Six-month-old Vanda plants raised via tissue culture were immersed in individual bacterial solutions (as with the previous experiment) for 30 min while those of the control were soaked in sterilized deionized water for the same period. Inoculated plantlets, including those of the control, were then transferred to cultivated baskets without growing media to be placed under greenhouse conditions for 6 months, with 15 replications per treatment (1 plant per replication). The average greenhouse temperature, humidity and light intensity were 28 °C, 70% RH and 45 µmol·m⁻²·s⁻¹, respectively. The plants were watered daily with no fertilizer application throughout the experiment.

Records were made on total nitrogen content in Vanda plants 6 months after inoculation. Plant height (cm), number of leaves, root length (cm) and number of roots were also recorded monthly for the first 6 months following inoculation.

Total nitrogen content and plant growth data were then calculated via analysis of variance (ANOVA) using the Swx program (Analytical Software version 8.0). Indication of significant difference was measured according to least significant difference (LSD) analysis at 0.05 probability level.

3. Results

3.1. Phylogeny of Endophytic Bacteria Isolated from Vanda ‘Pachara Delight’

Phylogenetic analysis based on 16S rRNA gene sequencing was conducted to identify the three selected endophytic isolates (Figure 1). The results showed 100% sequence similarity for all three isolates to known bacterial species. The research found that isolate 2R13 showed 100% similarity to Curtobacteriumcitreum, 3S19 showed 100% similarity to Stenotrophomonas panacihumi and 3R14 showed 100% similarity to Bacillus subtilis. The identification of these three isolates as C. citreum, S. panacihumi, and B. subtilis strongly supports their observed potential as plant growth-promoting (PGP) agents. All three genera are well-documented in literature for their endophytic nature and beneficial associations with various host plants, including orchids.
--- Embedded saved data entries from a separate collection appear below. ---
-- pv_equiv track=rewrite | github.com/IvoAP/Graph_Applications | Activity 1/isomorphism.py | check_degree_of_graphs
-- ===== SOURCE A (Python) =====
-- def check_degree_of_graphs(matrix1, matrix2 , number_vertices1, number_vertices2):
--     degree_graph1 = [0] * number_vertices1
--     degree_graph2 = [0] * number_vertices2
--
--     for i, row in enumerate(matrix1):
--         degree_graph1[i] = row.count(1)
--
--     for i, row in enumerate(matrix2):
--         degree_graph2[i] = row.count(1)
--
--     degree_graph1.sort()
--     degree_graph2.sort()
--
--     return  degree_graph1 == degree_graph2
-- ===== SOURCE B (Python) =====
-- def check_degree_of_graphs(matrix1, matrix2, number_vertices1, number_vertices2):
--     return (_degree_histogram(matrix1, number_vertices1)
--             == _degree_histogram(matrix2, number_vertices2))
--
-- def _degree_histogram(matrix, number_vertices):
--     degrees = [0] * number_vertices
--     for i in range(len(matrix)):
--         degrees[i] = matrix[i].count(1)
--     hist = {}
--     for d in degrees:
--         hist[d] = hist.get(d, 0) + 1
--     return hist
-- ===== Notes on version B (the rewrite author's own statement) =====
-- stated objective: alternative
-- what changed: B keeps the degree-list construction but decides permutation equality of the two degree sequences by building and comparing frequency histograms (Counter-style dicts) instead of sorting both lists and comparing them element-wise.
import Mathlib
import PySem

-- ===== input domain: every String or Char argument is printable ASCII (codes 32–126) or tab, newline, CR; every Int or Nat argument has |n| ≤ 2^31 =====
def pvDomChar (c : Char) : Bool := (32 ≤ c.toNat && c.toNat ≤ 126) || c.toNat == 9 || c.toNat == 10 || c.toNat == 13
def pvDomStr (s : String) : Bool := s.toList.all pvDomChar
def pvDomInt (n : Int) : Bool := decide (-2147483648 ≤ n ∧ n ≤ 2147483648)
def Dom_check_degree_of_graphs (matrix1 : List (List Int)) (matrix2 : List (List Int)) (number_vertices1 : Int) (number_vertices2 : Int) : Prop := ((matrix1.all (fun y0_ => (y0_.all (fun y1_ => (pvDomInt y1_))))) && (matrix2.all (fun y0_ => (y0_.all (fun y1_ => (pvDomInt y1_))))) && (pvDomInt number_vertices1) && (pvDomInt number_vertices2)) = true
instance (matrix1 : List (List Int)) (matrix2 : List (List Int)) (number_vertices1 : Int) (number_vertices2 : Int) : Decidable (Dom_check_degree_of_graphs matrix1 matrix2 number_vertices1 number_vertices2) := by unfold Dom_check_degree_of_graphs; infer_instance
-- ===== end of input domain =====

-- B decides permutation equality of the two degree sequences by building and comparing frequency
-- histograms (Counter-style dicts) instead of A's sort-both-lists-and-compare final pass.

-- ===== PORT A =====
-- 'for i, row in enumerate(matrix): degree[i] = row.count(1)' as structural recursion over the rows
def pvFillDegrees (rows : List (List Int)) (i : Nat) (d : List Int) : List Int :=
  match rows with
  | [] => d
  | r :: rest => pvFillDegrees rest (i + 1) (d.set i ((PySem.List.count r 1 : Nat) : Int))

def check_degree_of_graphs (matrix1 : List (List Int)) (matrix2 : List (List Int)) (number_vertices1 : Int) (number_vertices2 : Int) : Bool :=
  let degree_graph1 := pvFillDegrees matrix1 0 (List.replicate number_vertices1.toNat 0)
  let degree_graph2 := pvFillDegrees matrix2 0 (List.replicate number_vertices2.toNat 0)
  -- '.sort()' is Python's stable ascending sort, ported as Lean's stable List.mergeSort (exact:
  -- a stable ascending sort of an int list has a unique output list)
  degree_graph1.mergeSort (fun a b => decide (a ≤ b)) == degree_graph2.mergeSort (fun a b => decide (a ≤ b))

-- ===== PORT B =====
def pvDegreeHistogram (matrix : List (List Int)) (number_vertices : Int) : PySem.Dict Int Int :=
  let degrees := List.replicate number_vertices.toNat (0 : Int)
  -- 'for i in range(len(matrix)): degrees[i] = matrix[i].count(1)' (i is always a valid index of matrix)
  let degrees := (PySem.List.pyRange 0 matrix.length 1).foldl
    (fun d i => d.set i.toNat ((PySem.List.count (PySem.List.pyGetD matrix i []) 1 : Nat) : Int)) degrees
  degrees.foldl (fun hist d => hist.insert d (hist.getD d 0 + 1)) PySem.Dict.empty

-- Python's 'dict1 == dict2' ignores insertion order: equal sizes and every entry of the first
-- found in the second (exact, since dict keys are unique)
def pvDictEq (h1 h2 : PySem.Dict Int Int) : Bool :=
  h1.size == h2.size && h1.items.all (fun p => h2.get? p.1 == some p.2)

def check_degree_of_graphs_alt (matrix1 : List (List Int)) (matrix2 : List (List Int)) (number_vertices1 : Int) (number_vertices2 : Int) : Bool :=
  pvDictEq (pvDegreeHistogram matrix1 number_vertices1) (pvDegreeHistogram matrix2 number_vertices2)

-- ===== PRECONDITION & SPEC =====
-- Pre_ excludes exactly the inputs where A raises IndexError: a nonempty matrix with more rows than
-- its declared vertex count (the preallocated degree list is too short).
def Pre_check_degree_of_graphs (matrix1 : List (List Int)) (matrix2 : List (List Int)) (number_vertices1 : Int) (number_vertices2 : Int) : Prop :=
  (matrix1 = [] ∨ (matrix1.length : Int) ≤ number_vertices1) ∧
  (matrix2 = [] ∨ (matrix2.length : Int) ≤ number_vertices2)
instance (matrix1 : List (List Int)) (matrix2 : List (List Int)) (number_vertices1 : Int) (number_vertices2 : Int) : Decidable (Pre_check_degree_of_graphs matrix1 matrix2 number_vertices1 number_vertices2) := by unfold Pre_check_degree_of_graphs; infer_instance

def pvWitness_check_degree_of_graphs : List (List Int) × List (List Int) × Int × Int :=
  ([[1, 0], [1, 1]], [[1, 1], [0, 1]], 2, 2)

def Spec_check_degree_of_graphs (matrix1 : List (List Int)) (matrix2 : List (List Int)) (number_vertices1 : Int) (number_vertices2 : Int) (out : Bool) : Prop := out = check_degree_of_graphs_alt matrix1 matrix2 number_vertices1 number_vertices2
instance (matrix1 : List (List Int)) (matrix2 : List (List Int)) (number_vertices1 : Int) (number_vertices2 : Int) (out : Bool) : Decidable (Spec_check_degree_of_graphs matrix1 matrix2 number_vertices1 number_vertices2 out) := by unfold Spec_check_degree_of_graphs; infer_instance

-- ===== CLAIM (what is proved, stated in full; the proofs are below) =====
def Claim_equal_check_degree_of_graphs : Prop := ∀ (matrix1 : List (List Int)) (matrix2 : List (List Int)) (number_vertices1 : Int) (number_vertices2 : Int), Dom_check_degree_of_graphs matrix1 matrix2 number_vertices1 number_vertices2 → Pre_check_degree_of_graphs matrix1 matrix2 number_vertices1 number_vertices2 → Spec_check_degree_of_graphs matrix1 matrix2 number_vertices1 number_vertices2 (check_degree_of_graphs matrix1 matrix2 number_vertices1 number_vertices2)

-- ===== LEMMAS AND PROOFS =====

-- B's index loop computes the same degree list as A's enumerate loop
lemma foldl_enumerate_set :
    ∀ (m : List (List Int)) (i : Nat) (d : List Int),
      (PySem.List.enumerate m (i : Int)).foldl
          (fun d p => d.set p.1.toNat ((PySem.List.count p.2 1 : Nat) : Int)) d
        = pvFillDegrees m i d := by
  intro m
  induction m with
  | nil => intro i d; simp [PySem.List.enumerate_nil, pvFillDegrees]
  | cons r rest ih =>
    intro i d
    rw [PySem.List.enumerate_cons]
    simp only [List.foldl_cons, pvFillDegrees, Int.toNat_natCast]
    have h1 : ((i : Int) + 1) = ((i + 1 : Nat) : Int) := by push_cast; ring
    rw [h1, ih]

lemma fillB_eq_fill (m : List (List Int)) (d : List Int) :
    (PySem.List.pyRange 0 m.length 1).foldl
        (fun d i => d.set i.toNat ((PySem.List.count (PySem.List.pyGetD m i []) 1 : Nat) : Int)) d
      = pvFillDegrees m 0 d := by
  have he := PySem.List.enumerate_eq_map_pyRange m ([] : List Int)
  rw [show PySem.List.len m = (m.length : Int) from rfl] at he
  have hf := List.foldl_map (f := fun j => (j, PySem.List.pyGetD m j []))
    (g := fun (d : List Int) (p : Int × List Int) => d.set p.1.toNat ((PySem.List.count p.2 1 : Nat) : Int))
    (l := PySem.List.pyRange 0 (m.length : Int) 1) (init := d)
  rw [← hf, ← he]
  have h0 : ((0 : Nat) : Int) = (0 : Int) := rfl
  rw [← h0, foldl_enumerate_set m 0 d]

lemma dict_keys_length_eq_size (d : PySem.Dict Int Int) : d.keys.length = d.size := by
  simp [PySem.Dict.keys, PySem.Dict.size]

lemma pvDictEq_iff_counts (h1 h2 : PySem.Dict Int Int) (l1 l2 : List Int)
    (nd1 : h1.keys.Nodup) (nd2 : h2.keys.Nodup)
    (g1 : ∀ v, h1.getD v 0 = (l1.count v : Int)) (g2 : ∀ v, h2.getD v 0 = (l2.count v : Int))
    (k1 : ∀ v, v ∈ h1.keys ↔ v ∈ l1) (k2 : ∀ v, v ∈ h2.keys ↔ v ∈ l2) :
    pvDictEq h1 h2 = true ↔ ∀ v, l1.count v = l2.count v := by
  simp only [pvDictEq, Bool.and_eq_true, beq_iff_eq, List.all_eq_true]
  rw [PySem.Dict.items_eq_map_keys h1 nd1 0]
  constructor
  · rintro ⟨hsize, hall⟩
    have hagree : ∀ k ∈ h1.keys, h2.get? k = some (h1.getD k 0) := by
      intro k hk
      have := hall (k, h1.getD k 0) (List.mem_map_of_mem hk)
      simpa using this
    have hsub : h1.keys ⊆ h2.keys := by
      intro k hk
      have h := hagree k hk
      by_contra hnk
      rw [← PySem.Dict.get?_eq_none_iff_not_mem_keys] at hnk
      rw [hnk] at h
      simp at h
    have hperm : h1.keys.Perm h2.keys := by
      refine (nd1.subperm hsub).perm_of_length_le ?_
      rw [dict_keys_length_eq_size, dict_keys_length_eq_size, hsize]
    intro v
    by_cases hv1 : v ∈ h1.keys
    · have h := hagree v hv1
      have heq : h2.getD v 0 = h1.getD v 0 := by
        rw [PySem.Dict.getD_eq_get?_getD, h]
        rfl
      have hc : ((l1.count v : Int)) = ((l2.count v : Int)) := by
        rw [← g1, ← g2, heq]
      exact_mod_cast hc
    · have hv2 : v ∉ h2.keys := fun h => hv1 (hperm.mem_iff.mpr h)
      rw [k1] at hv1
      rw [k2] at hv2
      rw [List.count_eq_zero_of_not_mem hv1, List.count_eq_zero_of_not_mem hv2]
  · intro hcount
    have hmem : ∀ v, v ∈ h1.keys ↔ v ∈ h2.keys := by
      intro v
      rw [k1, k2, ← List.count_pos_iff, ← List.count_pos_iff, hcount v]
    have hperm : h1.keys.Perm h2.keys := (List.perm_ext_iff_of_nodup nd1 nd2).mpr hmem
    constructor
    · rw [← dict_keys_length_eq_size, ← dict_keys_length_eq_size]
      exact hperm.length_eq
    · rintro ⟨k, w⟩ hkw
      rcases List.mem_map.mp hkw with ⟨k', hk', hkeq⟩
      obtain ⟨rfl, rfl⟩ : k' = k ∧ h1.getD k' 0 = w := by
        constructor
        · exact congrArg Prod.fst hkeq
        · exact congrArg Prod.snd hkeq
      have hk2 : k' ∈ h2.keys := (hmem k').mp hk'
      have hsome : ∃ w', h2.get? k' = some w' := by
        cases hg : h2.get? k' with
        | none => exact absurd ((PySem.Dict.get?_eq_none_iff_not_mem_keys _ _).mp hg) (by simpa using hk2)
        | some w' => exact ⟨w', rfl⟩
      rcases hsome with ⟨w', hg⟩
      have hgd : h2.getD k' 0 = w' := by
        rw [PySem.Dict.getD_eq_get?_getD, hg]
        rfl
      have hww : h1.getD k' 0 = h2.getD k' 0 := by
        rw [g1, g2, hcount k']
      have hw' : w' = h1.getD k' 0 := by
        rw [← hgd, ← hww]
      rw [hg, hw']

lemma pvDictEq_counter_iff (l1 l2 : List Int) :
    pvDictEq (PySem.Dict.counter l1) (PySem.Dict.counter l2) = true
      ↔ ∀ v, l1.count v = l2.count v := by
  refine pvDictEq_iff_counts _ _ l1 l2 (PySem.Dict.nodup_keys_counter l1)
    (PySem.Dict.nodup_keys_counter l2) (fun v => PySem.Dict.getD_counter l1 v)
    (fun v => PySem.Dict.getD_counter l2 v) ?_ ?_
  · intro v
    rw [PySem.Dict.keys_counter]
    exact PySem.Set.mem_ofList _ _
  · intro v
    rw [PySem.Dict.keys_counter]
    exact PySem.Set.mem_ofList _ _

lemma mergeSort_eq_iff_perm (l1 l2 : List Int) :
    (l1.mergeSort (fun a b => decide (a ≤ b)) == l2.mergeSort (fun a b => decide (a ≤ b))) = true
      ↔ l1.Perm l2 := by
  rw [beq_iff_eq]
  constructor
  · intro h
    exact (l1.mergeSort_perm _).symm.trans (h ▸ l2.mergeSort_perm (fun a b => decide (a ≤ b)))
  · intro h
    have hs1 := List.pairwise_mergeSort (le := fun a b : Int => decide (a ≤ b))
      (fun a b c hab hbc => by simp at *; omega) (fun a b => by simp; omega) l1
    have hs2 := List.pairwise_mergeSort (le := fun a b : Int => decide (a ≤ b))
      (fun a b c hab hbc => by simp at *; omega) (fun a b => by simp; omega) l2
    refine List.Perm.eq_of_pairwise (le := fun a b : Int => a ≤ b)
      (fun a b _ _ hab hba => le_antisymm hab hba) ?_ ?_ ?_
    · exact hs1.imp (by simp)
    · exact hs2.imp (by simp)
    · exact (l1.mergeSort_perm _).trans (h.trans (l2.mergeSort_perm _).symm)

-- ===== VERDICT (by name: the statement is the Claim_ definition above) =====
theorem check_degree_of_graphs_spec : Claim_equal_check_degree_of_graphs := by
  intro m1 m2 n1 n2 _ _
  unfold Spec_check_degree_of_graphs check_degree_of_graphs check_degree_of_graphs_alt
    pvDegreeHistogram
  dsimp only
  rw [fillB_eq_fill, fillB_eq_fill,
    PySem.Dict.foldl_insert_getD_add_one_eq_counter, PySem.Dict.foldl_insert_getD_add_one_eq_counter]
  rw [Bool.eq_iff_iff, mergeSort_eq_iff_perm, pvDictEq_counter_iff]
  exact List.perm_iff_count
3.2. Colonization and the Potential of Endophytic Bacteria on Nitrogen Content in Vanda: A Comprehensive In Vitro Analysis

3.2.1. Total Nitrogen Concentration (mg g⁻¹ DW)

Analysis of total nitrogen (N) concentration revealed no statistically significant effect from the bacterial isolate when considered as an independent factor. The N concentrations in plantlets treated with various isolates were not significantly different from the uninoculated control (

Table 1. Effects of endophytic bacteria and ratios of bacterial suspension on nitrogen content (mg g⁻¹ dry weight) of Vanda ‘Pachara Delight’ at 6 months after inoculation.

Factors		Nitrogen Content (mg g−1 Dry Weight)
Isolates	Ratios	In Vitro
2R13	1:1	9.98 ± 0.13 b
	1:10	7.94 ± 0.28 cd
	1:25	9.32 ± 0.62 bc
	1:50	8.18 ± 0.52 cd
3S19	1:1	7.92 ± 0.12 cd
	1:10	7.80 ± 0.32 de
	1:25	12.46 ± 0.91 a
	1:50	6.38 ± 0.12 e
3R14	1:1	8.23 ± 0.63 cd
	1:10	8.15 ± 0.71 cd
	1:25	10.12 ± 0.50 b
	1:50	8.23 ± 0.73 cd
Deionized water (Control)		7.62 ± 0.15 de
isolates		ns
ratios		*
isolates × ratios		*
LSD0.05		1.47
%CV		11.89

* Means in the same column followed by different letters are significantly different (p < 0.05) by LSD. ^ns, non-significant differences.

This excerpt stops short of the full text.